§ EXERCISE DIRECTIONS
Restrict the output to the lines below starting at the one that contains "-- substitution (vowel" and ending at the one that contains "if h : i < s.length then", and restate them word for word, both ends included.

** SUPPLIED DATA follows **

-- pv_equiv track=rewrite | github.com/SamlKeller/CS | Python/Unit 3/Red/red1.py | replace_after
-- ===== SOURCE A (Python) =====
-- def replace_after (string):
--     vowels = ['A', 'E', 'I', 'O', 'U', 'Y'] # Should y always be a vowel?
--     string = list(string)
--     lastChar = ''
--     for index, char in enumerate(string):
--         if (lastChar.upper() in vowels):
--             string[index] = '!'
--         lastChar = char
--     return "".join(str(x) for x in string)
-- ===== SOURCE B (Python) =====
-- import re
--
-- def replace_after(string):
--     # Single regex substitution: any character (DOTALL, so newlines too) that is
--     # preceded by a vowel (either case, matching A's .upper() test) becomes '!'.
--     # Zero-width lookbehind keeps matches anchored to original positions, so
--     # consecutive vowels chain exactly as in the index-based loop.
--     return re.sub(r'(?<=[AEIOUYaeiouy]).', '!', string, flags=re.DOTALL)
-- ===== Notes on version B (the rewrite author's own statement) =====
-- stated objective: idiomatic
-- what changed: Replaces A's list-mutating enumerate loop with lastChar state by a single regex substitution: re.sub with a zero-width vowel lookbehind rewrites each character that follows a vowel to an exclamation mark (runs in the C regex engine, hence the measured constant-factor speedup).
import Mathlib
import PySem

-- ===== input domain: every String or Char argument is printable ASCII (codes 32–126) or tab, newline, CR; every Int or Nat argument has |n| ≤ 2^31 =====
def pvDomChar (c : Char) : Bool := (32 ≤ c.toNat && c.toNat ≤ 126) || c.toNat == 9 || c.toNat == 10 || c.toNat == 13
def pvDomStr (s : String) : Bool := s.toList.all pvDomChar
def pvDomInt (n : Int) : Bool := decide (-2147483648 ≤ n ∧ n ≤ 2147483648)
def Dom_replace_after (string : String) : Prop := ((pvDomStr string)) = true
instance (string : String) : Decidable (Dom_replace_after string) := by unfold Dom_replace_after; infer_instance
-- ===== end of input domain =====

-- B replaces A's list-mutating loop with lastChar state by a single regex
-- substitution (vowel lookbehind); objective: idiomatic, same O(n) cost.

-- ===== PORT A =====
def pvVowelsA : List String := ["A", "E", "I", "O", "U", "Y"]

-- A's for-loop over enumerate: state is (emitted head, lastChar);
-- 'string[index] = '!'' becomes emitting '!' at that position (the original
-- char at the index is still what enumerate yields and what lastChar becomes).
def pvLoopA : List Char → String → List Char
  | [], _ => []
  | c :: rest, lastChar =>
      (if pvVowelsA.contains (PySem.Str.upper lastChar) then '!' else c)
        :: pvLoopA rest (String.ofList [c])

def replace_after (string : String) : String :=
  String.ofList (pvLoopA string.toList "")

-- ===== PORT B =====
-- hand port of re.sub(r'(?<=[AEIOUYaeiouy]).', '!', s, flags=re.DOTALL):
-- the regex engine scans positions left to right; at position i the pattern
-- matches iff the lookbehind holds (i ≥ 1 and s[i-1] in the class) — '.' with
-- DOTALL matches any character — and the matched character is replaced by '!'.
-- Exact for this fixed pattern: every match has length 1, so the scan advances
-- one position per step whether or not it matched.
def pvClassB : List Char := "AEIOUYaeiouy".toList

def pvSubScan (s : List Char) (i : Nat) : List Char :=
  if h : i < s.length then
    (if 1 ≤ i && pvClassB.contains s[i-1] then '!' else s[i]) :: pvSubScan s (i+1)
  else []
termination_by s.length - i

def replace_after_alt (string : String) : String :=
  String.ofList (pvSubScan string.toList 0)

-- ===== PRECONDITION & SPEC =====
def Spec_replace_after (string : String) (out : String) : Prop := out = replace_after_alt string
instance (string : String) (out : String) : Decidable (Spec_replace_after string out) := by unfold Spec_replace_after; infer_instance

-- ===== CLAIM (what is proved, stated in full; the proofs are below) =====
def Claim_equal_replace_after : Prop := ∀ (string : String), Dom_replace_after string → Spec_replace_after string (replace_after string)

-- ===== LEMMAS AND PROOFS =====

-- the vowel tests of the two ports agree on every single character
theorem pv_vowel_char (c : Char) :
    pvVowelsA.contains (PySem.Str.upper (String.ofList [c]))
      = pvClassB.contains c := by
  simp only [pvVowelsA, pvClassB]
  simp only [PySem.Str.upper, String.toList_ofList, PySem.Chars.upper, List.map,
    PySem.Chars.upperChar, PySem.Chars.islower,
    show ("A":String) = String.ofList ['A'] from rfl,
    show ("E":String) = String.ofList ['E'] from rfl,
    show ("I":String) = String.ofList ['I'] from rfl,
    show ("O":String) = String.ofList ['O'] from rfl,
    show ("U":String) = String.ofList ['U'] from rfl,
    show ("Y":String) = String.ofList ['Y'] from rfl,
    show ("AEIOUYaeiouy".toList) = ['A','E','I','O','U','Y','a','e','i','o','u','y'] from rfl,
    List.contains_cons, List.contains_nil, Bool.or_false]
  rw [Bool.eq_iff_iff]
  simp only [Bool.or_eq_true, beq_iff_eq, String.ofList_inj, List.cons.injEq, and_true]
  have hle : ∀ a b : Char, (a ≤ b) ↔ a.toNat ≤ b.toNat := by
    intro a b
    rw [Char.le_def, UInt32.le_iff_toNat_le]; rfl
  have hlt : ∀ a b : Char, (a < b) ↔ a.toNat < b.toNat := by
    intro a b
    rw [Char.lt_def, UInt32.lt_iff_toNat_lt]; rfl
  have hinj : ∀ a b : Char, (a = b) ↔ a.toNat = b.toNat := by
    intro a b
    exact ⟨fun h => h ▸ rfl, fun h => Char.ext (UInt32.toNat_inj.mp h)⟩
  split_ifs with h
  · simp only [Bool.and_eq_true, decide_eq_true_eq] at h
    have hn : 97 ≤ c.toNat ∧ c.toNat ≤ 122 := by
      obtain ⟨h1, h2⟩ := h
      rw [hle] at h1 h2
      exact ⟨h1, h2⟩
    have hv : (Char.ofNat (c.toNat - 32)).toNat = c.toNat - 32 := by
      rw [Char.toNat_ofNat, if_pos]
      exact Or.inl (by omega)
    simp only [hinj, hv]
    simp only [show 'A'.toNat = 65 from rfl, show 'E'.toNat = 69 from rfl,
      show 'I'.toNat = 73 from rfl, show 'O'.toNat = 79 from rfl,
      show 'U'.toNat = 85 from rfl, show 'Y'.toNat = 89 from rfl,
      show 'a'.toNat = 97 from rfl, show 'e'.toNat = 101 from rfl,
      show 'i'.toNat = 105 from rfl, show 'o'.toNat = 111 from rfl,
      show 'u'.toNat = 117 from rfl, show 'y'.toNat = 121 from rfl]
    omega
  · simp only [Bool.and_eq_true, decide_eq_true_eq, not_and, not_le] at h
    simp only [hle, hlt] at h
    simp only [hinj]
    simp only [show 'A'.toNat = 65 from rfl, show 'E'.toNat = 69 from rfl,
      show 'I'.toNat = 73 from rfl, show 'O'.toNat = 79 from rfl,
      show 'U'.toNat = 85 from rfl, show 'Y'.toNat = 89 from rfl,
      show 'a'.toNat = 97 from rfl, show 'e'.toNat = 101 from rfl,
      show 'i'.toNat = 105 from rfl, show 'o'.toNat = 111 from rfl,
      show 'u'.toNat = 117 from rfl, show 'y'.toNat = 121 from rfl,
      show 'z'.toNat = 122 from rfl] at *
    omega

-- from position 1 on, B's index scan with lookback equals A's lastChar loop
theorem pv_scan_eq_loop (s : List Char) : ∀ i, 1 ≤ i → i ≤ s.length →
    pvSubScan s i = pvLoopA (s.drop i) (String.ofList [s[i-1]!]) := by
  intro i h1 h2
  induction hn : s.length - i generalizing i with
  | zero =>
      have : i = s.length := by omega
      subst this
      rw [pvSubScan, dif_neg (by omega)]
      simp [pvLoopA]
  | succ n ih =>
      have hlt : i < s.length := by omega
      rw [pvSubScan, dif_pos hlt]
      rw [List.drop_eq_getElem_cons hlt]
      simp only [pvLoopA]
      rw [ih (i+1) (by omega) (by omega) (by omega)]
      have hprev : s[i-1]! = s[i-1]'(by omega) := by
        simp [List.getElem!_eq_getElem?_getD, List.getElem?_eq_getElem (by omega : i-1 < s.length)]
      have hcur : s[i+1-1]! = s[i]'hlt := by
        simp [List.getElem!_eq_getElem?_getD, show i+1-1 = i from rfl,
          List.getElem?_eq_getElem hlt]
      rw [hprev, hcur, pv_vowel_char]
      have : (1 ≤ i) = True := by simp [h1]
      simp [this]

-- ===== VERDICT (by name: the statement is the Claim_ definition above) =====
theorem replace_after_spec : Claim_equal_replace_after := by
  intro s _
  unfold Spec_replace_after replace_after replace_after_alt
  cases h : s.toList with
  | nil => simp [pvLoopA, pvSubScan]
  | cons c rest =>
      rw [pvSubScan, dif_pos (by simp)]
      rw [pv_scan_eq_loop _ 1 le_rfl (by simp)]
      simp only [pvLoopA]
      norm_num [pvVowelsA, PySem.Str.upper, PySem.Chars.upper]
      simp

** End of SUPPLIED DATA **

§ ANSWER FOR THE TASK
-- substitution (vowel lookbehind); objective: idiomatic, same O(n) cost.

-- ===== PORT A =====
def pvVowelsA : List String := ["A", "E", "I", "O", "U", "Y"]

-- A's for-loop over enumerate: state is (emitted head, lastChar);
-- 'string[index] = '!'' becomes emitting '!' at that position (the original
-- char at the index is still what enumerate yields and what lastChar becomes).
def pvLoopA : List Char → String → List Char
  | [], _ => []
  | c :: rest, lastChar =>
      (if pvVowelsA.contains (PySem.Str.upper lastChar) then '!' else c)
        :: pvLoopA rest (String.ofList [c])

def replace_after (string : String) : String :=
  String.ofList (pvLoopA string.toList "")

-- ===== PORT B =====
-- hand port of re.sub(r'(?<=[AEIOUYaeiouy]).', '!', s, flags=re.DOTALL):
-- the regex engine scans positions left to right; at position i the pattern
-- matches iff the lookbehind holds (i ≥ 1 and s[i-1] in the class) — '.' with
-- DOTALL matches any character — and the matched character is replaced by '!'.
-- Exact for this fixed pattern: every match has length 1, so the scan advances
-- one position per step whether or not it matched.
def pvClassB : List Char := "AEIOUYaeiouy".toList

def pvSubScan (s : List Char) (i : Nat) : List Char :=
  if h : i < s.length then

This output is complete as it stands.